[[ Information shown open ]]
-- pv_equiv track=rewrite | github.com/juliecsl/TER_Isomorphism | src/Version2.py | Traduction
-- ===== SOURCE A (Python) =====
-- def Traduction(parcours):
--     """
--     """
--
--     dico = dict()
--     res = list()
--     k = 1
--
--     for vertex in parcours:
--         if vertex not in dico.keys():
--             dico[vertex] = k
--             k += 1
--         res.append(dico[vertex])
--
--     return res
-- ===== SOURCE B (Python) =====
-- def Traduction(parcours):
--     parcours = list(parcours)
--     # label of v = number of distinct values in the prefix ending at v's first occurrence
--     return [len(set(parcours[:parcours.index(v) + 1])) for v in parcours]
-- ===== Notes on version B (the rewrite author's own statement) =====
-- stated objective: alternative
-- what changed: Drops A's incrementally built label dictionary and counter entirely: each element's label is computed independently as the closed form len(set(prefix up to its first occurrence)), trading the single table-building pass for a per-element prefix-distinct-count.
import Mathlib
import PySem

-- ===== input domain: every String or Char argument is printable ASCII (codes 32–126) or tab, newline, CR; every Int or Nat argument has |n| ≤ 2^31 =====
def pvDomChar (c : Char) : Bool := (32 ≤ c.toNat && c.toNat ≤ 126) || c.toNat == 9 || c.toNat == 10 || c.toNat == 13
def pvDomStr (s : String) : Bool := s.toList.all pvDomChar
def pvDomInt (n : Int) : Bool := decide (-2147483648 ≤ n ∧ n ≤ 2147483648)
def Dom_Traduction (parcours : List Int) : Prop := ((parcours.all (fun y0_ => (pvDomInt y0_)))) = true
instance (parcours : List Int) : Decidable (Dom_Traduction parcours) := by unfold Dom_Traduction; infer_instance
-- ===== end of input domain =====

-- B drops A's incrementally built label dictionary and counter: each element's label is
-- the closed form len(set(prefix up to its first occurrence)) (alternative; O(n^2) vs A's O(n)).

-- ===== PORT A =====
-- A's loop: dico grows with fresh labels k, res appends dico[vertex] each step.
def Traduction (parcours : List Int) : List Int :=
  (parcours.foldl
    (fun (st : PySem.Dict Int Int × List Int × Int) vertex =>
      let dico := st.1
      let res := st.2.1
      let k := st.2.2
      if dico.contains vertex then
        (dico, res ++ [dico.getD vertex 0], k)
      else
        let dico' := dico.insert vertex k
        (dico', res ++ [dico'.getD vertex 0], k + 1))
    (PySem.Dict.empty, ([], 1))).2.1

-- ===== PORT B =====
-- [len(set(parcours[:parcours.index(v) + 1])) for v in parcours]
-- (the 'none' branch is unreachable: v is drawn from parcours, so .index cannot raise)
def Traduction_alt (parcours : List Int) : List Int :=
  parcours.map (fun v =>
    match PySem.List.index? parcours v with
    | some j =>
        ((PySem.Set.ofList (PySem.List.slice parcours none (some ((j : Int) + 1)))).length : Int)
    | none => 0)

-- ===== PRECONDITION & SPEC =====
def Spec_Traduction (parcours : List Int) (out : List Int) : Prop := out = Traduction_alt parcours
instance (parcours : List Int) (out : List Int) : Decidable (Spec_Traduction parcours out) := by unfold Spec_Traduction; infer_instance

-- ===== CLAIM (what is proved, stated in full; the proofs are below) =====
def Claim_equal_Traduction : Prop := ∀ (parcours : List Int), Dom_Traduction parcours → Spec_Traduction parcours (Traduction parcours)

-- ===== LEMMAS AND PROOFS =====

-- A's label table after having seen the list u, as a function of u.
def orderDict (u : List Int) : PySem.Dict Int Int :=
  (PySem.List.enumerate (PySem.List.dedup u) 0).foldl
    (fun (d : PySem.Dict Int Int) p => d.insert p.2 (p.1 + 1)) PySem.Dict.empty

theorem orderDict_items (u : List Int) :
    (orderDict u).items
      = (PySem.List.enumerate (PySem.List.dedup u) 0).map (fun p => (p.2, p.1 + 1)) := by
  unfold orderDict
  have := PySem.Dict.items_foldl_insert_fresh
    (l := PySem.List.enumerate (PySem.List.dedup u) 0)
    (k := fun p => p.2) (v := fun p => p.1 + 1) (d := PySem.Dict.empty)
    (by intro a _; simp) (by rw [PySem.List.map_snd_enumerate]; exact PySem.List.nodup_dedup u)
  simp at this; exact this

theorem orderDict_keys (u : List Int) : (orderDict u).keys = PySem.List.dedup u := by
  have h := orderDict_items u
  have : (orderDict u).keys = (orderDict u).items.map (·.1) := rfl
  rw [this, h, List.map_map]
  have : ((fun p : Int × Int => p.1) ∘ fun p : Int × Int => (p.2, p.1 + 1))
      = fun p : Int × Int => p.2 := rfl
  rw [this, PySem.List.map_snd_enumerate]

theorem orderDict_keys_nodup (u : List Int) : (orderDict u).keys.Nodup := by
  rw [orderDict_keys]; exact PySem.List.nodup_dedup u

theorem orderDict_contains (u : List Int) (v : Int) :
    (orderDict u).contains v = decide (v ∈ u) := by
  rw [PySem.Dict.contains_eq_decide_mem_keys, orderDict_keys]
  simp

theorem orderDict_getD (u : List Int) (v : Int) (i : Nat)
    (h : PySem.List.index? (PySem.List.dedup u) v = some i) :
    (orderDict u).getD v 0 = (i : Int) + 1 := by
  obtain ⟨hk, hv, -⟩ := PySem.List.getElem_of_index?_eq_some h
  have hmem : ((i : Int), v) ∈ PySem.List.enumerate (PySem.List.dedup u) 0 := by
    rw [PySem.List.mem_enumerate_iff]
    exact ⟨i, hk, by rw [hv, zero_add]⟩
  have : (v, (i : Int) + 1) ∈ (orderDict u).items := by
    rw [orderDict_items]
    exact List.mem_map.mpr ⟨((i : Int), v), hmem, rfl⟩
  exact PySem.Dict.getD_of_mem_items _ this (orderDict_keys_nodup u) 0

-- labels already assigned are stable under seeing more elements
theorem orderDict_getD_stable (s t : List Int) (v : Int) (hv : v ∈ s) :
    (orderDict (s ++ t)).getD v 0 = (orderDict s).getD v 0 := by
  have hidx : PySem.List.index? (PySem.List.dedup (s ++ t)) v
      = PySem.List.index? (PySem.List.dedup s) v := by
    rw [PySem.List.dedup_eq_ofList, PySem.List.dedup_eq_ofList,
        PySem.Set.ofList_append, PySem.Set.update_eq_append_filter]
    exact PySem.List.index?_append_of_mem _ ((PySem.Set.mem_ofList _ _).mpr hv)
  have hmem : v ∈ PySem.List.dedup s := (PySem.List.mem_dedup _ _).mpr hv
  obtain ⟨i, hi⟩ := Option.isSome_iff_exists.mp ((PySem.List.index?_isSome_iff _ _).mpr hmem)
  rw [orderDict_getD s v i hi, orderDict_getD (s ++ t) v i (by rw [hidx]; exact hi)]

theorem orderDict_snoc_mem (s : List Int) (x : Int) (hx : x ∈ s) :
    orderDict (s ++ [x]) = orderDict s := by
  unfold orderDict
  rw [PySem.List.dedup_eq_ofList, PySem.Set.ofList_append_singleton,
      PySem.Set.add_of_mem ((PySem.Set.mem_ofList _ _).mpr hx), ← PySem.List.dedup_eq_ofList]

theorem orderDict_snoc_not_mem (s : List Int) (x : Int) (hx : x ∉ s) :
    orderDict (s ++ [x])
      = (orderDict s).insert x ((PySem.List.dedup s).length + 1) := by
  unfold orderDict
  rw [PySem.List.dedup_eq_ofList, PySem.Set.ofList_append_singleton,
      PySem.Set.add_of_not_mem (fun h => hx ((PySem.Set.mem_ofList _ _).mp h)),
      PySem.List.enumerate_append, List.foldl_append, ← PySem.List.dedup_eq_ofList]
  simp [PySem.List.enumerate]

theorem dedup_snoc_mem_length (s : List Int) (x : Int) (hx : x ∈ s) :
    (PySem.List.dedup (s ++ [x])).length = (PySem.List.dedup s).length := by
  rw [PySem.List.dedup_eq_ofList, PySem.Set.ofList_append_singleton,
      PySem.Set.add_of_mem ((PySem.Set.mem_ofList _ _).mpr hx), PySem.List.dedup_eq_ofList]

theorem dedup_snoc_not_mem_length (s : List Int) (x : Int) (hx : x ∉ s) :
    (PySem.List.dedup (s ++ [x])).length = (PySem.List.dedup s).length + 1 := by
  rw [PySem.List.dedup_eq_ofList, PySem.Set.ofList_append_singleton,
      PySem.Set.add_of_not_mem (fun h => hx ((PySem.Set.mem_ofList _ _).mp h))]
  simp [PySem.List.dedup_eq_ofList]

-- Loop invariant for A's fold: starting from the state corresponding to seen prefix s.
theorem loop_invariant (xs : List Int) : ∀ (s acc : List Int),
    (xs.foldl
      (fun (st : PySem.Dict Int Int × List Int × Int) vertex =>
        let dico := st.1
        let res := st.2.1
        let k := st.2.2
        if dico.contains vertex then
          (dico, res ++ [dico.getD vertex 0], k)
        else
          let dico' := dico.insert vertex k
          (dico', res ++ [dico'.getD vertex 0], k + 1))
      (orderDict s, (acc, ((PySem.List.dedup s).length : Int) + 1))).2.1
    = acc ++ xs.map (fun v => (orderDict (s ++ xs)).getD v 0) := by
  induction xs with
  | nil => intro s acc; simp
  | cons x xs ih =>
    intro s acc
    by_cases hx : x ∈ s
    · rw [List.foldl_cons]
      simp only [orderDict_contains, hx, decide_true, if_true]
      have e1 : orderDict (s ++ [x]) = orderDict s := orderDict_snoc_mem s x hx
      have e2 := dedup_snoc_mem_length s x hx
      have := ih (s ++ [x]) (acc ++ [(orderDict s).getD x 0])
      rw [e1, e2] at this
      rw [this]
      have hxfull : (orderDict (s ++ x :: xs)).getD x 0 = (orderDict s).getD x 0 := by
        have := orderDict_getD_stable s (x :: xs) x hx
        simpa using this
      simp [List.append_assoc, hxfull]
    · rw [List.foldl_cons]
      simp only [orderDict_contains, hx, decide_false]
      have e1 : orderDict (s ++ [x])
          = (orderDict s).insert x (((PySem.List.dedup s).length : Int) + 1) := by
        rw [orderDict_snoc_not_mem s x hx]; try norm_num
      have e2 := dedup_snoc_not_mem_length s x hx
      have := ih (s ++ [x])
        (acc ++ [((orderDict s).insert x (((PySem.List.dedup s).length : Int) + 1)).getD x 0])
      rw [e1, e2] at this
      push_cast at this ⊢
      rw [this]
      have hxfull : (orderDict (s ++ x :: xs)).getD x 0
          = ((orderDict s).insert x (((PySem.List.dedup s).length : Int) + 1)).getD x 0 := by
        have h1 : (orderDict ((s ++ [x]) ++ xs)).getD x 0 = (orderDict (s ++ [x])).getD x 0 :=
          orderDict_getD_stable (s ++ [x]) xs x (by simp)
        rw [List.append_assoc] at h1
        simpa [e1] using h1
      simp [List.append_assoc, hxfull]

-- A's label of v equals B's closed form: distinct count of the prefix ending at v's first occurrence.
theorem b_value (parcours : List Int) (v : Int) (j : Nat)
    (hj : PySem.List.index? parcours v = some j) :
    (orderDict parcours).getD v 0
      = ((PySem.Set.ofList (PySem.List.slice parcours none (some ((j : Int) + 1)))).length : Int) := by
  obtain ⟨hk, hv, hprev⟩ := PySem.List.getElem_of_index?_eq_some hj
  have hnt : v ∉ parcours.take j := by
    intro h
    obtain ⟨i, hi, hgi⟩ := List.mem_iff_getElem.mp h
    have hij : i < j := lt_of_lt_of_le hi (by simp [List.length_take])
    have : parcours[i]'(lt_of_lt_of_le hij (le_of_lt hk)) = v := by
      rw [← hgi]; simp [List.getElem_take]
    exact hprev i hij this
  have htake : parcours.take (j + 1) = parcours.take j ++ [v] := by
    rw [List.take_add_one]
    simp [List.getElem?_eq_getElem hk, hv]
  have hded : PySem.List.dedup (parcours.take (j + 1))
      = PySem.List.dedup (parcours.take j) ++ [v] := by
    rw [htake, PySem.List.dedup_eq_ofList, PySem.Set.ofList_append_singleton,
        PySem.Set.add_of_not_mem (fun h => hnt ((PySem.Set.mem_ofList _ _).mp h)),
        ← PySem.List.dedup_eq_ofList]
  have hidx : PySem.List.index? (PySem.List.dedup parcours) v
      = some (PySem.List.dedup (parcours.take j)).length := by
    conv_lhs => rw [show parcours = parcours.take (j + 1) ++ parcours.drop (j + 1) from
      (List.take_append_drop _ _).symm]
    rw [PySem.List.dedup_eq_ofList, PySem.Set.ofList_append, PySem.Set.update_eq_append_filter,
        PySem.List.index?_append_of_mem _
          ((PySem.Set.mem_ofList _ _).mpr (by rw [htake]; simp)),
        ← PySem.List.dedup_eq_ofList, hded]
    exact PySem.List.index?_append_singleton_self _ _
      (fun h => hnt ((PySem.List.mem_dedup _ _).mp h))
  rw [orderDict_getD parcours v _ hidx]
  have hslice : PySem.List.slice parcours none (some ((j : Int) + 1)) = parcours.take (j + 1) := by
    rw [show ((j : Int) + 1) = (((j + 1 : Nat) : Int)) by push_cast; ring]
    exact PySem.List.slice_to_natCast parcours (j + 1)
  rw [hslice, show PySem.Set.ofList (parcours.take (j + 1))
      = PySem.List.dedup (parcours.take (j + 1)) from (PySem.List.dedup_eq_ofList _).symm, hded]
  simp

-- ===== VERDICT (by name: the statement is the Claim_ definition above) =====
theorem Traduction_spec : Claim_equal_Traduction := by
  intro parcours _
  unfold Spec_Traduction Traduction_alt
  have hA : Traduction parcours = parcours.map (fun v => (orderDict parcours).getD v 0) := by
    unfold Traduction
    have h := loop_invariant parcours [] []
    simp only [List.nil_append] at h
    have h0 : orderDict ([] : List Int) = PySem.Dict.empty := rfl
    have h1 : ((PySem.List.dedup ([] : List Int)).length : Int) + 1 = 1 := rfl
    rw [h0, h1] at h
    exact h
  rw [hA]
  apply List.map_congr_left
  intro v hv
  obtain ⟨j, hj⟩ := Option.isSome_iff_exists.mp ((PySem.List.index?_isSome_iff _ _).mpr hv)
  rw [hj]
  exact b_value parcours v j hj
[[ Information shown closed ]]
Activity -> Using the records above, set down exactly the lines from the one with "exact PySem.Dict.getD_of_mem_items _" through the one with "(orderDict (s ++ t)).getD", inclusive, and nothing more.

Exercise answer ->
  exact PySem.Dict.getD_of_mem_items _ this (orderDict_keys_nodup u) 0

-- labels already assigned are stable under seeing more elements
theorem orderDict_getD_stable (s t : List Int) (v : Int) (hv : v ∈ s) :
    (orderDict (s ++ t)).getD v 0 = (orderDict s).getD v 0 := by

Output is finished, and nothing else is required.